Heiligenfelde - Von Horst Meyer. Samstagmorgen, zehn nach neun. In Heiligenfelde und Jardinghausen rufen die Sirenen zum Feuerwehreinsatz. „Ich hatte mir gerade die Schnittschutzhose angezogen, weil ich Holz machen wollte. Also Hose wieder runter und ab zum Feuerwehrhaus“, berichtete Heiko Köhler aus Jardinghausen später. Kersten Helms aus Wachendorf erwischte es an seinem Geburtstag. Nun aber rief die ehrenamtliche Pflicht.

Was war geschehen? In einem leerstehenden ehemaligen Gehöft am Ratsweg hatten Jugendliche am Abend zuvor mit Genehmigung des Eigentümers eine Geburtstagsparty gefeiert. Einige übernachteten gleich vor Ort, weil sie den Heimweg nicht alkoholisiert antreten wollten.

Plötzlich war alles anders: Mira Seifert wachte morgens auf und nahm „starken Brandgeruch wahr“. Sie verließ das Haus und alarmierte über die 110 sofort die Feuerwehr. Sie wies darauf hin, dass sich noch wenigstens sieben weitere Personen im Gebäude befinden.

Aufgeregt und teilweise hysterisch berichtete sie dem Gruppenführer aus Jardinghausen die Lage. Aus den Fenstern des Obergeschosses entwich bereits eine starke Rauchwolke. Andreas Kramer übernahm die Einsatzleitung und wies die eigenen Kräfte an, sich mit Atemschutzgeräten auszurüsten. 

Über eine Leiter gelangen die Partygäste ins Freie.

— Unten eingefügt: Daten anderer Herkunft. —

-- pv_equiv track=rewrite | github.com/BobbyC100/Pocket_Pallet | PP_MVP/backend/import_merchants_from_csv.py | categorize_merchant
-- ===== SOURCE A (Python) =====
-- def categorize_merchant(title, note):
--     """Determine merchant type based on name/note"""
--     combined = f"{title} {note}".lower()
--
--     if 'wine' in combined:
--         if any(x in combined for x in ['shop', 'store', 'merchant', 'spirits', 'liquor']):
--             return 'wine_shop'
--         else:
--             return 'wine_bar'
--     elif any(x in combined for x in ['coffee', 'cafe']) and 'wine' not in combined:
--         return 'cafe'
--     elif any(x in combined for x in ['bakery', 'deli', 'patisserie']):
--         return 'bakery'
--     elif 'brew' in combined:
--         return 'brewery'
--     elif any(x in combined for x in ['bar', 'pub', 'tavern']):
--         return 'bar'
--     elif any(x in combined for x in ['bistro', 'brasserie', 'trattoria']):
--         return 'bistro'
--     else:
--         return 'restaurant'
-- ===== SOURCE B (Python) =====
-- KEYWORD_RANK = {
--     'wine': 0,
--     'coffee': 1, 'cafe': 1,
--     'bakery': 2, 'deli': 2, 'patisserie': 2,
--     'brew': 3,
--     'bar': 4, 'pub': 4, 'tavern': 4,
--     'bistro': 5, 'brasserie': 5, 'trattoria': 5,
-- }
--
-- SHOP_WORDS = ('shop', 'store', 'merchant', 'spirits', 'liquor')
--
-- CATEGORIES = ('cafe', 'bakery', 'brewery', 'bar', 'bistro', 'restaurant')
--
--
-- def categorize_merchant(title, note):
--     """Determine merchant type based on name/note.
--
--     Single left-to-right scan over the combined text: at every position we
--     test which ranked keywords start there and keep the minimum rank seen
--     (lower rank = higher priority), plus a flag for shop-like words.
--     """
--     combined = (title + ' ' + note).lower()
--     best = 6  # sentinel: no keyword seen
--     shoppy = False
--     for i in range(len(combined)):
--         for kw, rank in KEYWORD_RANK.items():
--             if rank < best and combined.startswith(kw, i):
--                 best = rank
--         shoppy = shoppy or any(combined.startswith(w, i) for w in SHOP_WORDS)
--     if best == 0:
--         return 'wine_shop' if shoppy else 'wine_bar'
--     return CATEGORIES[best - 1]
-- ===== Notes on version B (the rewrite author's own statement) =====
-- stated objective: alternative
-- what changed: Replaced A's ordered elif chain of whole-string substring-membership tests by a single left-to-right scan over the combined text that, at each position, records the minimum rank of any keyword starting there plus a shop-word flag, and maps the resulting best rank to its category at the end.
import Mathlib
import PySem

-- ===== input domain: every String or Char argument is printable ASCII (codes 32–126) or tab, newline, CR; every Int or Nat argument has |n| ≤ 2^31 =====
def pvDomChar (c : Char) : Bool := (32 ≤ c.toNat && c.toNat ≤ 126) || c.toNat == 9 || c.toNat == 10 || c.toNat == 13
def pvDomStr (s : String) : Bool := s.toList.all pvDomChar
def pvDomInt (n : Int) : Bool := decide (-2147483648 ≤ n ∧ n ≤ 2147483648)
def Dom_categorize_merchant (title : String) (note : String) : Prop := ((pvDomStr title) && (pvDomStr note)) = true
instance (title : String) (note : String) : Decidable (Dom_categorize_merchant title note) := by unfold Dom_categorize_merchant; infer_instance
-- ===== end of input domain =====

-- B replaces A's ordered elif chain of substring-membership tests by a single left-to-right
-- scan over the combined text, keeping the minimum rank of any keyword starting at each
-- position (alternative algorithm, same asymptotic cost).


-- ===== PORT A =====
-- literal transliteration of A's elif chain; strings handled on List Char (PySem.Chars is exact
-- on the ASCII domain); `x in combined` is PySem.Chars.isIn, `any(… for x in [...])` is List.any.
def categorize_merchant (title : String) (note : String) : String :=
  let combined : List Char := PySem.Chars.lower (title.toList ++ ' ' :: note.toList)
  if PySem.Chars.isIn "wine".toList combined then
    if ["shop", "store", "merchant", "spirits", "liquor"].any
        (fun x => PySem.Chars.isIn x.toList combined) then "wine_shop"
    else "wine_bar"
  else if ["coffee", "cafe"].any (fun x => PySem.Chars.isIn x.toList combined)
          && !(PySem.Chars.isIn "wine".toList combined) then "cafe"
  else if ["bakery", "deli", "patisserie"].any (fun x => PySem.Chars.isIn x.toList combined) then "bakery"
  else if PySem.Chars.isIn "brew".toList combined then "brewery"
  else if ["bar", "pub", "tavern"].any (fun x => PySem.Chars.isIn x.toList combined) then "bar"
  else if ["bistro", "brasserie", "trattoria"].any (fun x => PySem.Chars.isIn x.toList combined) then "bistro"
  else "restaurant"

-- ===== PORT B =====
-- B's KEYWORD_RANK dict (insertion order) and SHOP_WORDS / CATEGORIES tuples
def pvKeyRank : List (String × Nat) :=
  [("wine", 0), ("coffee", 1), ("cafe", 1), ("bakery", 2), ("deli", 2), ("patisserie", 2),
   ("brew", 3), ("bar", 4), ("pub", 4), ("tavern", 4), ("bistro", 5), ("brasserie", 5), ("trattoria", 5)]

def pvShopWords : List String := ["shop", "store", "merchant", "spirits", "liquor"]

def pvCategories : List String := ["cafe", "bakery", "brewery", "bar", "bistro", "restaurant"]

-- B's `for i in range(len(combined))` loop, carrying (best, shoppy); the suffix c :: cs is the
-- text from position i, so `combined.startswith(kw, i)` is exactly `Chars.startswith tail kw`
def pvScan : List Char → Nat → Bool → Nat × Bool
  | [], best, shoppy => (best, shoppy)
  | c :: cs, best, shoppy =>
      let tail := c :: cs
      let best' := pvKeyRank.foldl
        (fun a p => if p.2 < a && PySem.Chars.startswith tail p.1.toList then p.2 else a) best
      let shoppy' := shoppy || pvShopWords.any (fun w => PySem.Chars.startswith tail w.toList)
      pvScan cs best' shoppy'

def categorize_merchant_alt (title : String) (note : String) : String :=
  let combined : List Char := PySem.Chars.lower (title.toList ++ ' ' :: note.toList)
  let r := pvScan combined 6 false
  if r.1 = 0 then (if r.2 then "wine_shop" else "wine_bar")
  -- CATEGORIES[best - 1]: best is always in 1..6 here, so the index never goes out of range;
  -- getD's default is unreachable.
  else pvCategories.getD (r.1 - 1) "restaurant"

-- ===== PRECONDITION & SPEC =====
def Spec_categorize_merchant (title : String) (note : String) (out : String) : Prop := out = categorize_merchant_alt title note
instance (title : String) (note : String) (out : String) : Decidable (Spec_categorize_merchant title note out) := by unfold Spec_categorize_merchant; infer_instance

-- ===== CLAIM =====
def Claim_equal_categorize_merchant : Prop := ∀ (title : String) (note : String), Dom_categorize_merchant title note → Spec_categorize_merchant title note (categorize_merchant title note)

-- ===== LEMMAS AND PROOFS =====

-- `sub in (c :: cs)` = it starts at the head, or occurs in the tail
theorem pvIsIn_cons (sub : List Char) (c : Char) (cs : List Char) :
    PySem.Chars.isIn sub (c :: cs)
      = (PySem.Chars.startswith (c :: cs) sub || PySem.Chars.isIn sub cs) := by
  rw [Bool.eq_iff_iff]
  simp [PySem.Chars.isIn_iff_infix, PySem.Chars.startswith_iff, List.infix_cons_iff]

theorem pvIsIn_nil (sub : List Char) :
    PySem.Chars.isIn sub [] = decide (sub = []) := by
  rw [Bool.eq_iff_iff]
  simp [PySem.Chars.isIn_iff_infix]

-- the branch-free form of B's inner-loop update
theorem pvStep_eq (c : Bool) (r a : ℕ) :
    (if (decide (r < a) && c) = true then r else a) = (if c = true then min a r else a) := by
  cases c <;> (split_ifs <;> simp_all <;> omega)

theorem pvFoldl_min_min (f : String × Nat → Bool) :
    ∀ (KR : List (String × Nat)) (b r : ℕ),
      KR.foldl (fun a p => if f p then min a p.2 else a) (min b r)
        = min (KR.foldl (fun a p => if f p then min a p.2 else a) b) r := by
  intro KR
  induction KR with
  | nil => intro b r; rfl
  | cons x rest ih =>
      intro b r
      simp only [List.foldl_cons]
      cases hf : f x
      · simp [ih]
      · rw [if_pos rfl, if_pos rfl,
          show min (min b r) x.2 = min (min b x.2) r by omega]
        exact ih (min b x.2) r

-- a fold over one rank group collapses to a single conditional min
theorem pvFold_group (l : List Char) (ks : List String) (r : ℕ) :
    ∀ (a : ℕ),
      (ks.map (fun k => (k, r))).foldl
          (fun acc x => if PySem.Chars.isIn x.1.toList l then min acc x.2 else acc) a
        = if ks.any (fun k => PySem.Chars.isIn k.toList l) then min a r else a := by
  induction ks with
  | nil => intro a; simp
  | cons k rest ih =>
      intro a
      simp only [List.map_cons, List.foldl_cons, List.any_cons]
      rw [ih]
      rcases Bool.eq_false_or_eq_true (PySem.Chars.isIn k.toList l) with h | h <;>
        rcases Bool.eq_false_or_eq_true (rest.any (fun k => PySem.Chars.isIn k.toList l)) with h2 | h2 <;>
          simp [h, h2]

-- pvKeyRank, written as the concatenation of its rank groups
theorem pvKeyRank_groups :
    pvKeyRank = (["wine"].map (fun k => (k, 0)))
      ++ (["coffee", "cafe"].map (fun k => (k, 1)))
      ++ (["bakery", "deli", "patisserie"].map (fun k => (k, 2)))
      ++ (["brew"].map (fun k => (k, 3)))
      ++ (["bar", "pub", "tavern"].map (fun k => (k, 4)))
      ++ (["bistro", "brasserie", "trattoria"].map (fun k => (k, 5))) := rfl

theorem pvFoldl_min_or (p q : String × Nat → Bool) :
    ∀ (KR : List (String × Nat)) (b : ℕ),
      KR.foldl (fun a x => if (p x || q x) then min a x.2 else a) b
        = KR.foldl (fun a x => if q x then min a x.2 else a)
            (KR.foldl (fun a x => if p x then min a x.2 else a) b) := by
  intro KR
  induction KR with
  | nil => intro b; rfl
  | cons x rest ih =>
      intro b
      simp only [List.foldl_cons]
      rw [ih]
      congr 1
      -- commute the q-step past the p-fold over rest
      cases hp : p x <;> cases hq : q x <;> simp_all [pvFoldl_min_min]

-- B's scan: the shop flag is exactly "some shop word occurs somewhere"
theorem pvScan_snd : ∀ (l : List Char) (b : ℕ) (s : Bool),
    (pvScan l b s).2 = (s || pvShopWords.any (fun w => PySem.Chars.isIn w.toList l)) := by
  intro l
  induction l with
  | nil =>
      intro b s
      simp [pvScan, pvShopWords, pvIsIn_nil]
  | cons c cs ih =>
      intro b s
      simp only [pvScan, ih]
      rw [Bool.eq_iff_iff]
      simp only [pvShopWords, List.any_cons, List.any_nil, pvIsIn_cons, Bool.or_eq_true,
        Bool.or_false]
      tauto

-- B's scan: best is the min over b and the ranks of keywords that occur somewhere in l
theorem pvScan_fst : ∀ (l : List Char) (b : ℕ) (s : Bool),
    (pvScan l b s).1
      = pvKeyRank.foldl (fun a x => if PySem.Chars.isIn x.1.toList l then min a x.2 else a) b := by
  intro l
  induction l with
  | nil =>
      intro b s
      simp [pvScan, pvKeyRank, pvIsIn_nil]
  | cons c cs ih =>
      intro b s
      simp only [pvScan, ih, pvStep_eq, pvIsIn_cons]
      rw [pvFoldl_min_or (fun x => PySem.Chars.startswith (c :: cs) x.1.toList)
            (fun x => PySem.Chars.isIn x.1.toList cs)]

-- ===== VERDICT =====
theorem categorize_merchant_spec : Claim_equal_categorize_merchant := by
  intro title note _
  unfold Spec_categorize_merchant categorize_merchant categorize_merchant_alt
  simp only [pvScan_fst, pvScan_snd, pvKeyRank_groups, List.foldl_append, pvFold_group,
    pvShopWords, List.any_cons, List.any_nil, Bool.false_or, Bool.or_false]
  generalize PySem.Chars.lower (title.toList ++ ' ' :: note.toList) = L
  generalize PySem.Chars.isIn "wine".toList L = b0
  generalize PySem.Chars.isIn "coffee".toList L = b1
  generalize PySem.Chars.isIn "cafe".toList L = b2
  generalize PySem.Chars.isIn "bakery".toList L = b3
  generalize PySem.Chars.isIn "deli".toList L = b4
  generalize PySem.Chars.isIn "patisserie".toList L = b5
  generalize PySem.Chars.isIn "brew".toList L = b6
  generalize PySem.Chars.isIn "bar".toList L = b7
  generalize PySem.Chars.isIn "pub".toList L = b8
  generalize PySem.Chars.isIn "tavern".toList L = b9
  generalize PySem.Chars.isIn "bistro".toList L = b10
  generalize PySem.Chars.isIn "brasserie".toList L = b11
  generalize PySem.Chars.isIn "trattoria".toList L = b12
  generalize PySem.Chars.isIn "shop".toList L = s0
  generalize PySem.Chars.isIn "store".toList L = s1
  generalize PySem.Chars.isIn "merchant".toList L = s2
  generalize PySem.Chars.isIn "spirits".toList L = s3
  generalize PySem.Chars.isIn "liquor".toList L = s4
  generalize (b1 || b2) = C
  generalize (b3 || (b4 || b5)) = K
  generalize (b7 || (b8 || b9)) = R
  generalize (b10 || (b11 || b12)) = S5
  generalize (s0 || (s1 || (s2 || (s3 || s4)))) = SH
  revert b0 C K b6 R S5 SH
  decide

Die anschließend eintreffenden Feuerwehrkräfte aus Heiligenfelde wurden ebenfalls eingewiesen, bevor Kramer die Einsatzleitung an den Heiligenfelder Ortsbrandmeister Andre Seifert abgab. Parallel trafen auch zwei Rettungsfahrzeuge aus Bruchhausen-Vilsen ein. Zwischenzeitlich wurde klar: Es handelt sich um eine Übung unter realen Bedingungen.

Stephan Nisse aus Heiligenfelde und Jörg Seifert aus Wachendorf hatten das Szenario entworfen. Der eingeweihte Kreis beschränkte sich auf wenige Feuerwehrangehörige, die die Abläufe beobachteten und für Ausbildungszwecke filmten. Bewusstes Training und theoretische Ausbildung sorgten anschließend für einen geordneten Ablauf bei der Rettung der Verletzten und beim Löschen des Brands.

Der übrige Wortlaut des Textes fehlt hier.